Overall, the study seeks to examine the predictive power of several real estate metrics, including temporal indicators such as days pending and days to close, pricing dynamics such as listing price cuts and share of listings with price cuts, and the rental market conditions as captured by the Zillow Observed Rent Index (ZORI). Using advanced machine learning techniques such as SVMs and RFE, the study aims to identify which of these variables is most influential in predicting the sale-to-list ratio. In addition, the study quantifies the impact of each variable on the accuracy of the predictive model, providing insight into the relative importance of different market indicators. Furthermore, the research seeks to explore how these insights could inform strategic decision-making for various stakeholders in the U.S. real estate market, including sellers, buyers, investors, and policymakers. Finally, the study aims to contribute to a deeper understanding of the complex dynamics of the U.S. real estate market and to provide actionable insights for informed decision-making in this sector.
The paper is organized as follows. Section 2 addresses the existing literature on the topic, providing a thorough review of the relevant theoretical and empirical studies. Section 3 outlines the materials and methods used in the study. This includes a detailed description of the SVM model and classifier, as well as the Recursive Feature Elimination (RFE) method used for feature selection, and a description of the variables and data employed in the study. Section 4 presents the results of the study, including the confusion matrix, accuracy scores, RFE results, performance over subset size, and alpha values (reflecting the predictor variables’ importance) for the SVM model with the radial kernel function. In Section 5, the study provides a comprehensive discussion of the findings, unraveling the nuanced relationships among the identified variables and their broader implications for real estate investment.

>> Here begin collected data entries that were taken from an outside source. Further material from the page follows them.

-- pv_equiv track=rewrite | github.com/miso-mk2/example | python_basic/part1/p142.py | kansu
-- ===== SOURCE A (Python) =====
-- def kansu(str1):
--
--     num1 = 0
--     for str3 in str1:
--
--         if str3 == '0':
--             num1 += 1
--         elif num1 > 0:
--             num1 -= 1
--
--     if num1 == 0:
--         return True
--     else:
--         return False
-- ===== SOURCE B (Python) =====
-- def kansu(str1):
--     s = 0
--     m = 0
--     for c in str1:
--         s += 1 if c == '0' else -1
--         if s < m:
--             m = s
--     return s == m
-- ===== Notes on version B (the rewrite author's own statement) =====
-- stated objective: alternative
-- what changed: Replaces the clamped-at-zero counter with an unclamped signed prefix sum plus a tracked running minimum, returning whether the final sum equals the minimum (Lindley-style identity); no clamping branch remains.
import Mathlib
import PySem

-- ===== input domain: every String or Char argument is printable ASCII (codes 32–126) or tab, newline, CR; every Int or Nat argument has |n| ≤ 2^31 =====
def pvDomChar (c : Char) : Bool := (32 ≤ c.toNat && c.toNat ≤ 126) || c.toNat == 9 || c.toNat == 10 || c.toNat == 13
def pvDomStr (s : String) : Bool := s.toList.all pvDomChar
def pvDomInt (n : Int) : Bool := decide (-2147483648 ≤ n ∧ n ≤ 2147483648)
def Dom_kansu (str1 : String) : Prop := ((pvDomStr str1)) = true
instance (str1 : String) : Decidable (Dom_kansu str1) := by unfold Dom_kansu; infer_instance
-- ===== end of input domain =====

-- B replaces A's clamped counter by an unclamped prefix sum with a tracked minimum (alternative decomposition, same cost).

-- ===== PORT A =====
def kansu (str1 : String) : Bool :=
  let num1 : Int :=
    str1.toList.foldl
      (fun n c => if c = '0' then n + 1 else if n > 0 then n - 1 else n) 0
  if num1 = 0 then true else false

-- ===== PORT B =====
def kansu_alt (str1 : String) : Bool :=
  let p : Int × Int :=
    str1.toList.foldl
      (fun p c =>
        let s := p.1 + (if c = '0' then 1 else -1)
        (s, if s < p.2 then s else p.2))
      (0, 0)
  decide (p.1 = p.2)

-- ===== PRECONDITION & SPEC =====
def Spec_kansu (str1 : String) (out : Bool) : Prop := out = kansu_alt str1
instance (str1 : String) (out : Bool) : Decidable (Spec_kansu str1 out) := by unfold Spec_kansu; infer_instance

-- ===== CLAIM (what is proved, stated in full; the proofs are below) =====
def Claim_equal_kansu : Prop := ∀ (str1 : String), Dom_kansu str1 → Spec_kansu str1 (kansu str1)

-- ===== LEMMAS AND PROOFS =====

-- Loop invariant: A's clamped counter equals (prefix sum − running minimum).
theorem kansu_inv (l : List Char) (n s m : Int) (h : n = s - m) (hm : m ≤ s) :
    (l.foldl (fun n c => if c = '0' then n + 1 else if n > 0 then n - 1 else n) n
      = (l.foldl (fun p c =>
          let s := p.1 + (if c = '0' then 1 else -1)
          (s, if s < p.2 then s else p.2)) (s, m)).1
        - (l.foldl (fun p c =>
          let s := p.1 + (if c = '0' then 1 else -1)
          (s, if s < p.2 then s else p.2)) (s, m)).2)
    ∧ (l.foldl (fun p c =>
          let s := p.1 + (if c = '0' then 1 else -1)
          (s, if s < p.2 then s else p.2)) (s, m)).2
        ≤ (l.foldl (fun p c =>
          let s := p.1 + (if c = '0' then 1 else -1)
          (s, if s < p.2 then s else p.2)) (s, m)).1 := by
  induction l generalizing n s m with
  | nil => exact ⟨h, hm⟩
  | cons c t ih =>
    simp only [List.foldl_cons]
    by_cases hc : c = '0' <;> simp only [hc, if_true, if_false, ite_true, ite_false] <;>
      split_ifs <;> exact ih _ _ _ (by omega) (by omega)

-- ===== VERDICT (by name: the statement is the Claim_ definition above) =====
theorem kansu_spec : Claim_equal_kansu := by
  intro str1 _
  unfold Spec_kansu kansu kansu_alt
  obtain ⟨h1, _⟩ := kansu_inv str1.toList 0 0 0 (by omega) (by omega)
  simp only []
  rw [h1]
  by_cases h : (str1.toList.foldl (fun p c =>
        let s := p.1 + (if c = '0' then 1 else -1)
        (s, if s < p.2 then s else p.2)) (0, 0)).1
      = (str1.toList.foldl (fun p c =>
        let s := p.1 + (if c = '0' then 1 else -1)
        (s, if s < p.2 then s else p.2)) (0, 0)).2 <;>
    simp [h, sub_eq_zero]
-- pv_equiv track=rewrite | github.com/pypi-data/pypi-mirror-404 | packages/pytransportnswv2/pytransportnswv2-2.2.2.tar.gz/pytransportnswv2-2.2.2/TransportNSWv2/TransportNSWv2.py | _get_excluded_means
-- ===== SOURCE A (Python) =====
-- def _get_excluded_means(transport_type):
--     # Create an 'excluded transport type' string based on what's INCLUDED in the transport_type list
--     if transport_type == [0]:
--         return ""
--
--     exclMOT = {
--         "exclMOT_1":  1,
--         "exclMOT_2":  1,
--         "exclMOT_4":  1,
--         "exclMOT_5":  1,
--         "exclMOT_7":  1,
--         "exclMOT_9":  1,
--         "exclMOT_11": 1
--     }
--
--     try:
--         for tt in transport_type:
--             exclMOT[f"exclMOT_{tt}"] = 0
--
--     finally:
--         exclMOTstring = "&".join(f"{key}={value}" for key, value in exclMOT.items() if value == 1)
--
--     return f"&excludedMeans=checkbox&{exclMOTstring}"
-- ===== SOURCE B (Python) =====
-- def _get_excluded_means(transport_type):
--     if transport_type == [0]:
--         return ""
--     def keep(modes):
--         # recursive descent over the fixed mode list; direct membership test on the input
--         if not modes:
--             return []
--         head = [] if modes[0] in transport_type else [f"exclMOT_{modes[0]}=1"]
--         return head + keep(modes[1:])
--     return "&excludedMeans=checkbox&" + "&".join(keep([1, 2, 4, 5, 7, 9, 11]))
-- ===== Notes on version B (the rewrite author's own statement) =====
-- stated objective: alternative
-- what changed: Replaces A's flag-dict (mutated by one pass over the input with a formatted string key per element, then filtered and joined) with a recursive descent over the constant 7-mode list that tests each mode by direct int membership in the input list, with no dict, no set and no string-key formatting per input element.
import Mathlib
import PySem

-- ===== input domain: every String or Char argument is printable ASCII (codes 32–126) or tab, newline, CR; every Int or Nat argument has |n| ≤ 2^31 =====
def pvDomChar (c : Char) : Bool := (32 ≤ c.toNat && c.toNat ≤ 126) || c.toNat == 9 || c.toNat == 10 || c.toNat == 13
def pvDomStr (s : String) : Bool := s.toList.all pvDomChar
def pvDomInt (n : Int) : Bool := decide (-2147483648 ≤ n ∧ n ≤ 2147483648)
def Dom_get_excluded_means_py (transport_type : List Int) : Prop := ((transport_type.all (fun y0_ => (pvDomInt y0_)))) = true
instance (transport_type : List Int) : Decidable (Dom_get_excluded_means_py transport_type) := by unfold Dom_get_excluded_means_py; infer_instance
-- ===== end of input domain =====

-- B replaces A's flag-dict pass over the input with a recursive descent over the constant mode
-- list testing direct int membership in the input; objective: alternative decomposition.

-- ===== PORT A =====
-- f"exclMOT_{tt}"
def pvKey (tt : Int) : String := "exclMOT_" ++ PySem.Int.toStr tt

def get_excluded_means_py (transport_type : List Int) : String :=
  if transport_type == [0] then "" else
  let exclMOT : PySem.Dict String Int := PySem.Dict.ofList
    [("exclMOT_1", 1), ("exclMOT_2", 1), ("exclMOT_4", 1), ("exclMOT_5", 1),
     ("exclMOT_7", 1), ("exclMOT_9", 1), ("exclMOT_11", 1)]
  let exclMOT := transport_type.foldl (fun d tt => d.insert (pvKey tt) 0) exclMOT
  let exclMOTstring := PySem.Str.join "&"
    ((exclMOT.items.filter (fun p => p.2 == 1)).map (fun p => p.1 ++ "=" ++ PySem.Int.toStr p.2))
  "&excludedMeans=checkbox&" ++ exclMOTstring

-- ===== PORT B =====
-- the recursive helper 'keep' of Source B: head ++ keep rest over the fixed mode list
def pvKeep (transport_type : List Int) : List Int → List String
  | [] => []
  | m :: ms =>
      (if transport_type.contains m then [] else [pvKey m ++ "=1"]) ++ pvKeep transport_type ms

def get_excluded_means_py_alt (transport_type : List Int) : String :=
  if transport_type == [0] then "" else
  "&excludedMeans=checkbox&" ++
    PySem.Str.join "&" (pvKeep transport_type [1, 2, 4, 5, 7, 9, 11])

-- ===== PRECONDITION & SPEC =====
def Spec_get_excluded_means_py (transport_type : List Int) (out : String) : Prop := out = get_excluded_means_py_alt transport_type
instance (transport_type : List Int) (out : String) : Decidable (Spec_get_excluded_means_py transport_type out) := by unfold Spec_get_excluded_means_py; infer_instance

-- ===== CLAIM (what is proved, stated in full; the proofs are below) =====
def Claim_equal_get_excluded_means_py : Prop := ∀ (transport_type : List Int), Dom_get_excluded_means_py transport_type → Spec_get_excluded_means_py transport_type (get_excluded_means_py transport_type)

-- ===== LEMMAS AND PROOFS =====

-- canonical decimal representation: what Nat.toDigits 10 produces
def pvRep (n : Nat) : List Char :=
  if n = 0 then ['0'] else ((Nat.digits 10 n).map Nat.digitChar).reverse

theorem pv_toDigitsCore_eq (f : Nat) : ∀ (n : Nat) (acc : List Char), n ≠ 0 → n < f →
    Nat.toDigitsCore 10 f n acc = ((Nat.digits 10 n).map Nat.digitChar).reverse ++ acc := by
  induction f with
  | zero => intro n acc _ h; omega
  | succ f ih =>
    intro n acc hn hf
    rw [Nat.toDigitsCore]
    by_cases h10 : n / 10 = 0
    · have hlt : n < 10 := by omega
      rw [Nat.digits_def' (by norm_num) (Nat.pos_of_ne_zero hn), h10]
      simp [Nat.mod_eq_of_lt hlt]
    · rw [if_neg h10, ih (n / 10) _ h10 (by omega),
        Nat.digits_def' (by norm_num) (Nat.pos_of_ne_zero hn)]
      simp

theorem pv_toDigits_eq (n : Nat) : Nat.toDigits 10 n = pvRep n := by
  by_cases hn : n = 0
  · subst hn; rfl
  · rw [Nat.toDigits, pv_toDigitsCore_eq (n + 1) n [] hn (by omega), pvRep, if_neg hn,
      List.append_nil]

theorem pv_digitChar_inj : ∀ d < 10, ∀ e < 10, Nat.digitChar d = Nat.digitChar e → d = e := by
  decide

theorem pv_map_digitChar_inj : ∀ (l1 l2 : List Nat), (∀ d ∈ l1, d < 10) → (∀ d ∈ l2, d < 10) →
    l1.map Nat.digitChar = l2.map Nat.digitChar → l1 = l2 := by
  intro l1
  induction l1 with
  | nil => intro l2 _ _ h; cases l2 <;> simp_all
  | cons a l1 ih =>
    intro l2 h1 h2 h
    cases l2 with
    | nil => simp at h
    | cons b l2 =>
      simp only [List.map_cons, List.cons.injEq] at h
      have ha := pv_digitChar_inj a (h1 a (by simp)) b (h2 b (by simp)) h.1
      have := ih l2 (fun d hd => h1 d (by simp [hd])) (fun d hd => h2 d (by simp [hd])) h.2
      simp [ha, this]

theorem pv_rep_digit {n : Nat} {c : Char} (hc : c ∈ pvRep n) : '0' ≤ c ∧ c ≤ '9' := by
  rw [pvRep] at hc
  split_ifs at hc with hn
  · simp at hc; subst hc; decide
  · rw [List.mem_reverse, List.mem_map] at hc
    obtain ⟨d, hd, rfl⟩ := hc
    have h10 : d < 10 := Nat.digits_lt_base (by norm_num) hd
    have : ∀ d < 10, '0' ≤ Nat.digitChar d ∧ Nat.digitChar d ≤ '9' := by decide
    exact this d h10

theorem pv_rep_inj : ∀ (m n : Nat), pvRep m = pvRep n → m = n := by
  have key : ∀ n : Nat, n ≠ 0 → pvRep n ≠ ['0'] := by
    intro n hn h
    rw [pvRep, if_neg hn] at h
    have h' : (Nat.digits 10 n).map Nat.digitChar = ['0'] := by
      have := congrArg List.reverse h; simpa using this
    have hd : Nat.digits 10 n = [0] := by
      apply pv_map_digitChar_inj _ [0] (fun d hd => Nat.digits_lt_base (by norm_num) hd)
        (by simp) h'
    have := Nat.ofDigits_digits 10 n
    rw [hd] at this
    simp [Nat.ofDigits] at this
    omega
  intro m n h
  by_cases hm : m = 0 <;> by_cases hn : n = 0
  · omega
  · exfalso; exact key n hn (by rw [← h, pvRep, if_pos hm])
  · exfalso; exact key m hm (by rw [h, pvRep, if_pos hn])
  · rw [pvRep, if_neg hm, pvRep, if_neg hn] at h
    have h' := congrArg List.reverse h
    simp only [List.reverse_reverse] at h'
    have := pv_map_digitChar_inj _ _ (fun d hd => Nat.digits_lt_base (by norm_num) hd)
      (fun d hd => Nat.digits_lt_base (by norm_num) hd) h'
    exact Nat.digits_inj_iff.mp this

theorem pv_toChars_inj (a b : Int) (h : PySem.Int.toChars a = PySem.Int.toChars b) : a = b := by
  have hhead : ∀ n : Nat, ∀ l, Nat.toDigits 10 n ≠ '-' :: l := by
    intro n l hl
    have : '-' ∈ pvRep n := by rw [← pv_toDigits_eq, hl]; simp
    have := pv_rep_digit this
    revert this; decide
  rw [PySem.Int.toChars, PySem.Int.toChars] at h
  split_ifs at h with ha hb hb
  · have h' : Nat.toDigits 10 a.natAbs = Nat.toDigits 10 b.natAbs := by simpa using h
    have := pv_rep_inj a.natAbs b.natAbs (by rw [← pv_toDigits_eq, ← pv_toDigits_eq]; exact h')
    omega
  · exact absurd h.symm (hhead _ _)
  · exact absurd h (hhead _ _)
  · have := pv_rep_inj a.toNat b.toNat (by rw [← pv_toDigits_eq, ← pv_toDigits_eq]; exact h)
    omega

theorem pv_key_inj (a b : Int) (h : pvKey a = pvKey b) : a = b := by
  apply pv_toChars_inj
  have := congrArg String.toList h
  rw [pvKey, pvKey] at this
  simp only [String.toList_append, PySem.Int.toList_toStr] at this
  exact List.append_cancel_left this

-- membership of a formatted key among the input's formatted keys is int membership
theorem pv_contains_key (ts : List Int) (m : Int) :
    (ts.map (fun tt => pvKey tt)).contains (pvKey m) = ts.contains m := by
  by_cases h : ts.contains m = true
  · rw [h, List.contains_iff_mem.mpr]
    rw [List.contains_iff_mem] at h
    exact List.mem_map_of_mem h
  · rw [Bool.eq_false_iff.mpr h, Bool.eq_false_iff]
    intro hc
    apply h
    rw [List.contains_iff_mem] at hc ⊢
    obtain ⟨tt, htt, he⟩ := List.mem_map.mp hc
    rwa [pv_key_inj tt m he] at htt

-- filtering+formatting A's surviving preset items over a mode list IS B's recursive keep
theorem pv_keep_eq (ts : List Int) (ms : List Int) :
    (((ms.map (fun m => (pvKey m, (1:Int)))).filter
        (fun p => p.2 == 1 && !((ts.map (fun tt => pvKey tt)).contains p.1))).map
      (fun p => p.1 ++ "=" ++ PySem.Int.toStr p.2)) = pvKeep ts ms := by
  induction ms with
  | nil => rfl
  | cons m ms ih =>
    simp only [List.map_cons, List.filter_cons]
    cases hc : ts.contains m
    · simp only [pv_contains_key, hc, Bool.not_false, beq_self_eq_true, Bool.true_and,
        if_true, List.map_cons, ih, pvKeep, Bool.false_eq_true, if_false,
        List.singleton_append, List.cons.injEq, and_true]
      rw [String.append_assoc, show ("=" ++ PySem.Int.toStr 1 : String) = "=1" from by decide]
    · simp only [pv_contains_key, hc, Bool.not_true, Bool.and_false, Bool.false_eq_true,
        if_false, ih, pvKeep, if_true, List.nil_append]

-- the value-1 items surviving A's insert loop are the initial items whose key the loop never wrote
theorem pv_filter_foldl (ts : List Int) (d : PySem.Dict String Int) :
    ((ts.foldl (fun d tt => d.insert (pvKey tt) 0) d).items.filter (fun p => p.2 == 1))
      = d.items.filter (fun p => p.2 == 1 && !((ts.map (fun tt => pvKey tt)).contains p.1)) := by
  induction ts generalizing d with
  | nil => simp
  | cons t ts ih =>
    rw [List.foldl_cons, ih]
    by_cases hc : d.contains (pvKey t) = true
    · rw [PySem.Dict.items_insert, if_pos hc, List.filter_map,
        List.filter_congr (l := d.items)
          (q := fun p => p.2 == 1 && !(((t :: ts).map (fun tt => pvKey tt)).contains p.1)) ?_,
        List.map_congr_left (g := id) ?_, List.map_id]
      · intro p hp
        simp only [List.mem_filter, List.map_cons, List.contains_cons] at hp
        have hk : ¬ (p.1 == pvKey t) = true := by
          intro h
          rcases hp with ⟨-, hp2⟩
          simp [beq_iff_eq.mp h] at hp2
        rw [if_neg hk]; rfl
      · intro p hp
        simp only [Function.comp]
        by_cases hk : (p.1 == pvKey t) = true
        · simp only [hk, List.map_cons, List.contains_cons]
          simp [beq_iff_eq.mp hk]
        · have hne : ¬ p.1 = pvKey t := by simpa using hk
          rw [if_neg hk]
          simp [hne]
    · rw [PySem.Dict.items_insert, if_neg hc, List.filter_append]
      have h2 : ([(pvKey t, (0:Int))].filter
          (fun p => p.2 == 1 && !((ts.map (fun tt => pvKey tt)).contains p.1))) = [] := by
        simp
      rw [h2, List.append_nil]
      apply List.filter_congr
      intro p hp
      have hk : (pvKey t == p.1) = false := by
        rw [beq_eq_false_iff_ne]
        intro hk
        apply hc
        simp [PySem.Dict.contains_eq_decide_mem_keys]
        rw [hk]
        exact PySem.Dict.mem_keys_of_mem_items _ hp
      have hne : ¬ p.1 = pvKey t := by
        rw [beq_eq_false_iff_ne] at hk; exact fun h => hk h.symm
      simp [hne]

-- ===== VERDICT (by name: the statement is the Claim_ definition above) =====
set_option maxHeartbeats 1000000 in
theorem get_excluded_means_py_spec : Claim_equal_get_excluded_means_py := by
  intro ts _
  show get_excluded_means_py ts = get_excluded_means_py_alt ts
  unfold get_excluded_means_py get_excluded_means_py_alt
  by_cases h0 : ts == [0]
  · simp [h0]
  · simp only [h0, Bool.false_eq_true, if_false]
    rw [pv_filter_foldl]
    have hd : (PySem.Dict.ofList
      [("exclMOT_1", (1:Int)), ("exclMOT_2", 1), ("exclMOT_4", 1), ("exclMOT_5", 1),
       ("exclMOT_7", 1), ("exclMOT_9", 1), ("exclMOT_11", 1)] : PySem.Dict String Int).items =
      ([1, 2, 4, 5, 7, 9, 11] : List Int).map (fun m => (pvKey m, (1:Int))) := by decide
    rw [hd, pv_keep_eq]
def selectHalf (n : Int) (nums : List Int) : Int :=
  if n ≤ 1 then 0
  else
    let pre := (PySem.List.pyRange 1 (n + 1) 1).foldl (pvPreStep nums)
      (List.replicate (n + 1).toNat 0)
    let dp0 := PySem.List.pySetD (List.replicate n.toNat (-pvINF)) 0 0
    let dp1 := PySem.List.pySetD dp0 1
      (max (PySem.List.pyGetD nums 0 0) (PySem.List.pyGetD nums 1 0))
    let dp := (PySem.List.pyRange 2 n 1).foldl (pvDpStep nums pre) dp1
    PySem.List.pyGetD dp (n - 1) 0

-- ===== PORT B =====
-- `step` of Source B: combine two optional candidates (none = infeasible)
def pvComb (skip take : Option Int) : Option Int :=
  match skip, take with
  | none, t => t
  | some s, none => some s
  | some s, some t => some (max s t)

-- one iteration of Source B's row loop: state is (pp, p), result (p, cur)
def pvRowStep (nums : List Int) (k : Int) (st : List (Option Int) × List (Option Int))
    (i : Int) : List (Option Int) × List (Option Int) :=
  let pp := st.1
  let p := st.2
  let x := PySem.List.pyGetD nums (i - 1) 0
  let cur := some 0 :: (PySem.List.pyRange 1 (k + 1) 1).map
    (fun j =>
      pvComb (PySem.List.pyGetD p j none)
        (match PySem.List.pyGetD pp (j - 1) none with
         | none => none
         | some v => some (v + x)))
  (p, cur)

def selectHalf_alt (n : Int) (nums : List Int) : Int :=
  if n ≤ 1 then 0
  else
    let k := PySem.Int.floordiv n 2
    let base : List (Option Int) := some 0 :: List.replicate k.toNat none
    let res := (PySem.List.pyRange 1 (n + 1) 1).foldl (pvRowStep nums k) (base, base)
    ((PySem.List.pyGetD res.2 k none).getD 0 : Int)

-- ===== PRECONDITION & SPEC =====
-- Pre_ excludes exactly the inputs where Python A raises IndexError: 2 ≤ n but nums shorter than n.
def Pre_selectHalf (n : Int) (nums : List Int) : Prop := n ≤ 1 ∨ n ≤ (nums.length : Int)
instance (n : Int) (nums : List Int) : Decidable (Pre_selectHalf n nums) := by
  unfold Pre_selectHalf; infer_instance

def pvWitness_selectHalf : Int × List Int := (4, [1, 2, 3, 4])

def Spec_selectHalf (n : Int) (nums : List Int) (out : Int) : Prop := out = selectHalf_alt n nums
instance (n : Int) (nums : List Int) (out : Int) : Decidable (Spec_selectHalf n nums out) := by
  unfold Spec_selectHalf; infer_instance
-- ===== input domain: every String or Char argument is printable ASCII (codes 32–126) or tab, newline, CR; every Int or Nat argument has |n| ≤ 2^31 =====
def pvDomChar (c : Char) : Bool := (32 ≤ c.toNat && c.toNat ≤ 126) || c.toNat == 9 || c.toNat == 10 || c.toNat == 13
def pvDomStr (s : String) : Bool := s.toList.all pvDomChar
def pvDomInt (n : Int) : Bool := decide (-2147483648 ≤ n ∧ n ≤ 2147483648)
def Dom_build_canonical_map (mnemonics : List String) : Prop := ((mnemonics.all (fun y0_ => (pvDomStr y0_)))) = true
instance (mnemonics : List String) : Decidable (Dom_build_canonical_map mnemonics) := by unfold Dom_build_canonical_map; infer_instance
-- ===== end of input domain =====

-- B replaces A's nested scan of CHANNEL_MAP candidate lists against a set of the input by a
-- flattened precomputed reverse index (mnemonic -> (canon, priority)) plus a canon-order list,
-- and one best-priority pass over the input; same return value (alternative decomposition, no speed claim).

-- ===== PORT A =====
def CHANNEL_MAP : List (String × List String) := [
  ("rop",     ["ROP", "ROP5", "ROP30s", "ROP2M", "GS_ROP", "QROP"]),
  ("wob",     ["SWOB", "CWOB", "GS_SWOB", "DWOB_RT", "DWOB_RAW_RT"]),
  ("rpm",     ["RPM", "DRPM", "TRPM_RT", "CRPM_RT", "DRPM30s", "Bit_RPM"]),
  ("spp",     ["SPPA", "SPP", "GS_SPPA", "SIG_SPP5s"]),
  ("flow_in", ["TFLO", "FLOWIN", "FLOW-TRPM"]),
  ("torque",  ["TQA", "ACTC", "TORQUE_AVG", "TRQ"]),
  ("ecd",     ["ECD_CT_FPWD", "ACTECDM", "ECD_ARC_RT", "ECD_ECO_RT"]),
  ("hkld",    ["HKLD"]),
  ("dmea",    ["DMEA", "DBTM", "DEPTH", "DEPT"]),
  ("bpos",    ["BPOS"]),
  ("spm1",    ["SPM1"]),
  ("spm2",    ["SPM2"]),
  ("spm3",    ["SPM3"]),
  ("mwti",    ["MWTI"])]

-- inner loop 'for c in candidates: if c in mnem_set: result[canon] = c; break'
def pvFindCand (mnem_set : PySem.Set String) : List String → Option String
  | [] => none
  | c :: rest => if PySem.Set.contains mnem_set c then some c else pvFindCand mnem_set rest

def build_canonical_map (mnemonics : List String) : List (String × String) :=
  let mnem_set := PySem.Set.ofList mnemonics
  let result : PySem.Dict String String :=
    CHANNEL_MAP.foldl (fun result p =>
      match pvFindCand mnem_set p.2 with
      | some c => result.insert p.1 c
      | none => result) PySem.Dict.empty
  result.items

-- ===== PORT B =====
-- _CANON_ORDER
def pvCanonOrder : List String :=
  ["rop", "wob", "rpm", "spp", "flow_in", "torque", "ecd",
   "hkld", "dmea", "bpos", "spm1", "spm2", "spm3", "mwti"]

-- _INDEX, a dict literal
def pvIndex : PySem.Dict String (String × Int) := PySem.Dict.ofList [
  ("ROP", ("rop", 0)),
  ("ROP5", ("rop", 1)),
  ("ROP30s", ("rop", 2)),
  ("ROP2M", ("rop", 3)),
  ("GS_ROP", ("rop", 4)),
  ("QROP", ("rop", 5)),
  ("SWOB", ("wob", 0)),
  ("CWOB", ("wob", 1)),
  ("GS_SWOB", ("wob", 2)),
  ("DWOB_RT", ("wob", 3)),
  ("DWOB_RAW_RT", ("wob", 4)),
  ("RPM", ("rpm", 0)),
  ("DRPM", ("rpm", 1)),
  ("TRPM_RT", ("rpm", 2)),
  ("CRPM_RT", ("rpm", 3)),
  ("DRPM30s", ("rpm", 4)),
  ("Bit_RPM", ("rpm", 5)),
  ("SPPA", ("spp", 0)),
  ("SPP", ("spp", 1)),
  ("GS_SPPA", ("spp", 2)),
  ("SIG_SPP5s", ("spp", 3)),
  ("TFLO", ("flow_in", 0)),
  ("FLOWIN", ("flow_in", 1)),
  ("FLOW-TRPM", ("flow_in", 2)),
  ("TQA", ("torque", 0)),
  ("ACTC", ("torque", 1)),
  ("TORQUE_AVG", ("torque", 2)),
  ("TRQ", ("torque", 3)),
  ("ECD_CT_FPWD", ("ecd", 0)),
  ("ACTECDM", ("ecd", 1)),
  ("ECD_ARC_RT", ("ecd", 2)),
  ("ECD_ECO_RT", ("ecd", 3)),
  ("HKLD", ("hkld", 0)),
  ("DMEA", ("dmea", 0)),
  ("DBTM", ("dmea", 1)),
  ("DEPTH", ("dmea", 2)),
  ("DEPT", ("dmea", 3)),
  ("BPOS", ("bpos", 0)),
  ("SPM1", ("spm1", 0)),
  ("SPM2", ("spm2", 0)),
  ("SPM3", ("spm3", 0)),
  ("MWTI", ("mwti", 0))]

-- loop body of B's single pass over the input mnemonics
def pvStep (best : PySem.Dict String (String × Int)) (m : String) : PySem.Dict String (String × Int) :=
  match pvIndex.get? m with
  | none => best
  | some (canon, i) =>
    match best.get? canon with
    | none => best.insert canon (m, i)
    | some cur => if i < cur.2 then best.insert canon (m, i) else best

def build_canonical_map_alt (mnemonics : List String) : List (String × String) :=
  let best := mnemonics.foldl pvStep PySem.Dict.empty
  -- {canon: best[canon][0] for canon in _CANON_ORDER if canon in best}
  pvCanonOrder.filterMap (fun k => (best.get? k).map (fun v => (k, v.1)))

-- ===== PRECONDITION & SPEC =====
def Spec_build_canonical_map (mnemonics : List String) (out : List (String × String)) : Prop := out = build_canonical_map_alt mnemonics
instance (mnemonics : List String) (out : List (String × String)) : Decidable (Spec_build_canonical_map mnemonics out) := by unfold Spec_build_canonical_map; infer_instance

-- ===== CLAIM (what is proved, stated in full; the proofs are below) =====
def Claim_equal_build_canonical_map : Prop := ∀ (mnemonics : List String), Dom_build_canonical_map mnemonics → Spec_build_canonical_map mnemonics (build_canonical_map mnemonics)

-- ===== LEMMAS AND PROOFS =====

-- concrete facts about CHANNEL_MAP
theorem pvFlatNodup : (CHANNEL_MAP.flatMap (·.2)).Nodup := by decide
theorem pvKeysNodup : (CHANNEL_MAP.map (·.1)).Nodup := by decide
theorem pvCandsNodup : ∀ q ∈ CHANNEL_MAP, q.2.Nodup := by decide

-- bridges between B's flattened literals and CHANNEL_MAP
def pvBuildIndex (cm : List (String × List String)) : PySem.Dict String (String × Int) :=
  cm.foldl (fun d p =>
    (PySem.List.enumerate p.2).foldl (fun d ic => d.insert ic.2 (p.1, ic.1)) d) PySem.Dict.empty

set_option maxRecDepth 4000 in
theorem pvIndexEq : pvIndex = pvBuildIndex CHANNEL_MAP := by decide
theorem pvCanonEq : pvCanonOrder = CHANNEL_MAP.map (·.1) := by decide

Finally, Section 6 presents the study’s conclusions and offers recommendations for future research, emphasizing the ongoing need for dynamic models that can adapt to the evolving landscape of the real estate market.

2. Literature Review

The study of the sale-to-list ratio, which reflects the relationship between the final sale price and the original list price, is an important but understudied aspect of the real estate market. While there is a scarcity of literature directly examining the sale-to-list ratio, several studies have explored related concepts such as housing market tightness [8,27,28,29,30,31], the balance of power between buyers and sellers [8,28,31,32], and the dynamics of supply and demand [33]. One of the few studies that directly examines the sale-to-list ratio is the work by Zhang et al. [9] which establishes a robust theoretical framework and provides empirical evidence linking the sale-to-list ratio to housing values and prices. The authors use lagged Pearson correlation tests, Granger causality tests, and cointegration tests to demonstrate the causal relationships between the sale-to-list ratio, for-sale inventory, sale count nowcast, and both nominal and real housing values.
Given the limited literature on the sale-to-list ratio, researchers often turn to proxies such as housing market tightness, the ratio of buyers to sellers, and housing market liquidity or even housing market “hotness” [5,31] in different contexts. For example, Anenberg and Ringo [8] discuss how market tightness, defined as the ratio of buyers to sellers, plays a crucial role in explaining short-run housing dynamics. They find that a tight market, as evidenced by the rapid sale of recent listings, informs sellers that they can raise prices, while slower sales indicate the need for price reductions. The study by Ngai and Tenreyro [31] further highlights the importance of market tightness, noting that a “hot” market is characterized by high prices, more buyers and sellers, and a larger number of transactions. The authors argue that a model accounting for both market tightness and thickness (the number of buyers and sellers) better explains the positive correlation between prices and transaction volume. Carrillo [5] also emphasizes the role of listing price strategies in influencing buyer behavior and transaction outcomes, thus impacting housing market “hotness” (which also can be viewed as a proxy for the sale-to-list ratio). The study constructs a “housing market hotness” index based on list prices, sale prices, and time on the market, capturing the degree of competition and liquidity in the housing market. Similarly, Anenberg and Ringo [28] stress the importance of measures of market tightness for understanding the underlying dynamics of the housing market. They note that these measures can serve as useful proxies for the balance between housing supply and demand, which is crucial for policymakers and industry stakeholders.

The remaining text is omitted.